### [Directions for this task]
For the material below, output exactly the span from the line with "push_cast; ring" to the line with "rw [PySem.Dict.contains_eq_decide_mem_keys, hkeys]", including both, and nothing besides.

### [Data for processing]
lemma pv_map_digitChar_inj : ∀ (l1 l2 : List Nat), (∀ x ∈ l1, x < 10) → (∀ x ∈ l2, x < 10) →
    l1.map Nat.digitChar = l2.map Nat.digitChar → l1 = l2
  | [], [], _, _, _ => rfl
  | a :: l1, b :: l2, h1, h2, h => by
      simp only [List.map_cons, List.cons.injEq] at h
      have := pv_digitChar_inj (h1 a (by simp)) (h2 b (by simp)) h.1
      have := pv_map_digitChar_inj l1 l2 (fun x hx => h1 x (by simp [hx])) (fun x hx => h2 x (by simp [hx])) h.2
      simp_all

lemma pv_toDigitsCore_eq : ∀ (fuel n : Nat) (ds : List Char), n < fuel → 0 < n →
    Nat.toDigitsCore 10 fuel n ds = ((Nat.digits 10 n).map Nat.digitChar).reverse ++ ds := by
  intro fuel
  induction fuel with
  | zero => intro n ds h; omega
  | succ f ih =>
      intro n ds h hn
      rw [Nat.toDigitsCore]
      by_cases h10 : n / 10 = 0
      · have hlt : n < 10 := by omega
        have : Nat.digits 10 n = [n] := by
          rw [Nat.digits_def' (by norm_num) hn, Nat.mod_eq_of_lt hlt, h10]
          simp
        simp [h10, this, Nat.mod_eq_of_lt hlt]
      · have h1 : 0 < n / 10 := Nat.pos_of_ne_zero h10
        have h2 : n / 10 < f := by
          have := Nat.div_lt_self hn (by norm_num : 1 < 10)
          omega
        simp only [h10, if_false]
        rw [ih (n / 10) _ h2 h1, Nat.digits_def' (by norm_num : 1 < 10) hn]
        simp

lemma pv_toDigits_inj {m n : Nat} (hm : 0 < m) (hn : 0 < n)
    (h : Nat.toDigits 10 m = Nat.toDigits 10 n) : m = n := by
  unfold Nat.toDigits at h
  rw [pv_toDigitsCore_eq (m + 1) m [] (by omega) hm,
      pv_toDigitsCore_eq (n + 1) n [] (by omega) hn] at h
  simp only [List.append_nil] at h
  have h2 := List.reverse_injective h
  have h3 := pv_map_digitChar_inj _ _ (fun x hx => Nat.digits_lt_base (by norm_num) hx)
    (fun x hx => Nat.digits_lt_base (by norm_num) hx) h2
  exact Nat.digits_inj_iff.mp h3

lemma pv_docName_inj {m n : Nat} (hm : 0 < m) (hn : 0 < n) (h : docName m = docName n) : m = n := by
  have h1 : (docName m).toList = (docName n).toList := by rw [h]
  simp only [docName, String.toList_append, PySem.Int.toList_toStr] at h1
  have h2 : PySem.Int.toChars (m : Int) = PySem.Int.toChars (n : Int) :=
    List.append_cancel_left h1
  simp only [PySem.Int.toChars] at h2
  rw [if_neg (by omega), if_neg (by omega)] at h2
  simp only [Int.toNat_natCast] at h2
  exact pv_toDigits_inj hm hn h2

lemma pv_docName_not_mem {m k : Nat} (h : m < k) : docName k ∉ pvNames m := by
  intro hmem
  simp only [pvNames, List.mem_map, List.mem_range] at hmem
  obtain ⟨j, hj, hje⟩ := hmem
  have := pv_docName_inj (by omega) (by omega) hje
  omega

lemma pv_nodup_pvNames (m : Nat) : (pvNames m).Nodup := by
  refine List.Nodup.map_on ?_ (List.nodup_range)
  intro x hx y hy hxy
  simp only [List.mem_range] at hx hy
  have := pv_docName_inj (Nat.succ_pos x) (Nat.succ_pos y) hxy
  omega

lemma pv_pvNames_succ (m : Nat) : pvNames (m + 1) = pvNames m ++ [docName (m + 1)] := by
  simp [pvNames, List.range_succ]

-- dict items after modifying the last (fresh-keyed) entry
lemma pv_items_modify_last (d : PySem.Dict String (List Int)) (done : List (String × List Int))
    (key : String) (cur : List Int) (x : Int)
    (hitems : d.items = done ++ [(key, cur)]) (hnd : d.keys.Nodup)
    (hfresh : ∀ p ∈ done, p.1 ≠ key) :
    (d.modify key [] (fun l => l ++ [x])).items = done ++ [(key, cur ++ [x])] := by
  have hmem : (key, cur) ∈ d.items := by rw [hitems]; simp
  have hgd : d.getD key [] = cur := PySem.Dict.getD_of_mem_items d hmem hnd []
  have hkey : key ∈ d.keys := by
    simp only [PySem.Dict.keys]
    exact List.mem_map.mpr ⟨(key, cur), hmem, rfl⟩
  have hcont : d.contains key = true := by
    rw [PySem.Dict.contains_eq_decide_mem_keys]; simpa
  show (d.insert key (d.getD key [] ++ [x])).items = _
  rw [hgd, PySem.Dict.items_insert_of_contains d _ hcont, hitems, List.map_append]
  congr 1
  · exact (List.map_congr_left (fun p hp => by simp [hfresh p hp])).trans (List.map_id _)
  · simp

-- A's loop computes specA
lemma pv_loopA (fl : List (List (String × String))) : ∀ (i : Int) (d : PySem.Dict String (List Int))
    (done : List (String × List Int)) (cur : List Int) (mp : Nat) (w0 : String),
    d.items = done ++ [(docName (mp + 1), cur)] →
    done.map (fun p => p.1) = pvNames mp →
    (analyzeLoop fl i d (docName (mp + 1)) (some w0)).items
      = specA (fl.map (fun f => (PySem.Dict.ofList f).getD "watermark" "")) i done cur (mp + 1) w0 := by
  induction fl with
  | nil => intro i d done cur mp w0 hitems hdone; simpa [analyzeLoop, specA] using hitems
  | cons f fl ih =>
      intro i d done cur mp w0 hitems hdone
      have hkeys : d.keys = pvNames (mp + 1) := by
        simp only [PySem.Dict.keys, hitems, List.map_append, hdone, List.map_cons, List.map_nil]
        exact (pv_pvNames_succ mp).symm
      have hnodup : d.keys.Nodup := hkeys ▸ pv_nodup_pvNames _
      have hfresh : ∀ p ∈ done, p.1 ≠ docName (mp + 1) := by
        intro p hp heq
        have hm : p.1 ∈ pvNames mp := hdone ▸ List.mem_map_of_mem hp
        rw [heq] at hm
        exact pv_docName_not_mem (Nat.lt_succ_self mp) hm
      simp only [analyzeLoop, List.map_cons]
      set w := (PySem.Dict.ofList f).getD "watermark" "" with hwdef
      by_cases hww : w = w0
      · subst hww
        simp only [ne_eq, not_true_eq_false, if_false, specA, if_true]
        exact ih (i + 1) _ done (cur ++ [i + 1]) mp w
          (pv_items_modify_last d done (docName (mp + 1)) cur (i + 1) hitems hnodup hfresh)
          hdone
      · have hlen : done.length = mp := by
          have := congrArg List.length hdone
          simpa [pvNames] using this
        have hsize : ((d.size : Int) + 1) = (((mp + 2 : Nat)) : Int) := by
          simp only [PySem.Dict.size, hitems, List.length_append, List.length_cons,
            List.length_nil, hlen]
          push_cast; ring
        have hnd2 : ("Document " ++ PySem.Int.toStr ((d.size : Int) + 1)) = docName (mp + 2) := by
          rw [hsize]; rfl
        have hcont : d.contains (docName (mp + 2)) = false := by
          rw [PySem.Dict.contains_eq_decide_mem_keys, hkeys]
          simpa using pv_docName_not_mem (show mp + 1 < mp + 2 by omega)
        have hitems2 : (d.insert (docName (mp + 2)) ([] : List Int)).items
            = (done ++ [(docName (mp + 1), cur)]) ++ [(docName (mp + 2), ([] : List Int))] := by
          rw [PySem.Dict.items_insert_of_not_contains d _ hcont, hitems]
        have hdone2 : (done ++ [(docName (mp + 1), cur)]).map (fun p => p.1) = pvNames (mp + 1) := by
          simp only [List.map_append, hdone, List.map_cons, List.map_nil]
          exact (pv_pvNames_succ mp).symm
        have hnodup2 : (d.insert (docName (mp + 2)) ([] : List Int)).keys.Nodup := by
          have : (d.insert (docName (mp + 2)) ([] : List Int)).keys = pvNames (mp + 2) := by
            simp only [PySem.Dict.keys, hitems2, List.map_append, hdone2, List.map_cons,
              List.map_nil]
            simpa [List.append_assoc] using (pv_pvNames_succ (mp + 1)).symm
          rw [this]; exact pv_nodup_pvNames _
        have hfresh2 : ∀ p ∈ done ++ [(docName (mp + 1), cur)], p.1 ≠ docName (mp + 2) := by
          intro p hp heq
          have hm : p.1 ∈ pvNames (mp + 1) := hdone2 ▸ List.mem_map_of_mem hp
          rw [heq] at hm
          exact pv_docName_not_mem (show mp + 1 < mp + 2 by omega) hm
        have hmod := pv_items_modify_last (d.insert (docName (mp + 2)) ([] : List Int))
          (done ++ [(docName (mp + 1), cur)]) (docName (mp + 2)) [] (i + 1) hitems2 hnodup2 hfresh2
        simp only [ne_eq, hww, not_false_eq_true, if_true, hnd2, specA]
        exact ih (i + 1) _ (done ++ [(docName (mp + 1), cur)]) ([] ++ [i + 1]) (mp + 1) w
          hmod hdone2

-- specA is specRuns of the runs
lemma pv_bridge : ∀ (ws : List String) (page : Int) (done : List (String × List Int))
    (cur : List Int) (m : Nat) (w0 : String),
    specA ws page done cur m w0
      = done ++ (docName m, cur ++ pagesOf (ws.takeWhile (fun x => x == w0)) page)
          :: specRuns (chunkRuns (ws.dropWhile (fun x => x == w0))) (m + 1)
              (page + ((ws.takeWhile (fun x => x == w0)).length : Int)) := by
  intro ws
  induction ws with
  | nil => intro page done cur m w0; simp [specA, pagesOf, chunkRuns, specRuns]
  | cons w ws ih =>
      intro page done cur m w0
      by_cases hw : w = w0
      · subst hw
        simp only [specA, ih, List.takeWhile_cons, List.dropWhile_cons,
          beq_self_eq_true, if_true, pagesOf, List.length_cons]
        push_cast
        ring_nf
        simp [List.append_assoc]
      · have hbeq : (w == w0) = false := by simpa using hw
        simp only [specA, if_neg hw, ih, List.takeWhile_cons, List.dropWhile_cons, hbeq,
          Bool.false_eq_true, if_false, List.length_nil, Nat.cast_zero, add_zero,
          chunkRuns, specRuns, pagesOf, List.length_cons, List.append_nil]
        push_cast
        ring_nf
        simp [List.append_assoc]

-- A equals the canonical run decomposition
lemma pv_A_canon (features_list : List (List (String × String))) (num_pages : Int) :
    analyze_watermarks features_list num_pages
      = canon (features_list.map (fun f => (PySem.Dict.ofList f).getD "watermark" "")) := by
  cases features_list with
  | nil => simp [analyze_watermarks, analyzeLoop, canon]; decide
  | cons f rest =>
      simp only [analyze_watermarks, analyzeLoop, List.map_cons]
      set w := (PySem.Dict.ofList f).getD "watermark" "" with hwdef
      set ws := rest.map (fun f => (PySem.Dict.ofList f).getD "watermark" "") with hwsdef
      set d0 := ((PySem.Dict.empty : PySem.Dict String (List Int)).insert "Document 1"
        ([] : List Int)) with hd0def
      have h0 : d0.items = [] ++ [("Document 1", ([] : List Int))] := by decide
      have h0nd : d0.keys.Nodup := by decide
      have hmod := pv_items_modify_last d0 [] "Document 1" [] ((0 : Int) + 1) h0 h0nd (by simp)
      rw [show ("Document 1" : String) = docName (0 + 1) from by decide] at hmod ⊢
      rw [pv_loopA rest ((0 : Int) + 1) _ [] [(0 : Int) + 1] 0 w hmod (by simp [pvNames])]
      rw [pv_bridge]
      simp only [canon, chunkRuns, specRuns, pagesOf, List.nil_append, List.length_cons,
        List.singleton_append]
      norm_num
      rw [← hwsdef]
      exact ⟨rfl, by ring_nf⟩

### [Solution]
          push_cast; ring
        have hnd2 : ("Document " ++ PySem.Int.toStr ((d.size : Int) + 1)) = docName (mp + 2) := by
          rw [hsize]; rfl
        have hcont : d.contains (docName (mp + 2)) = false := by
          rw [PySem.Dict.contains_eq_decide_mem_keys, hkeys]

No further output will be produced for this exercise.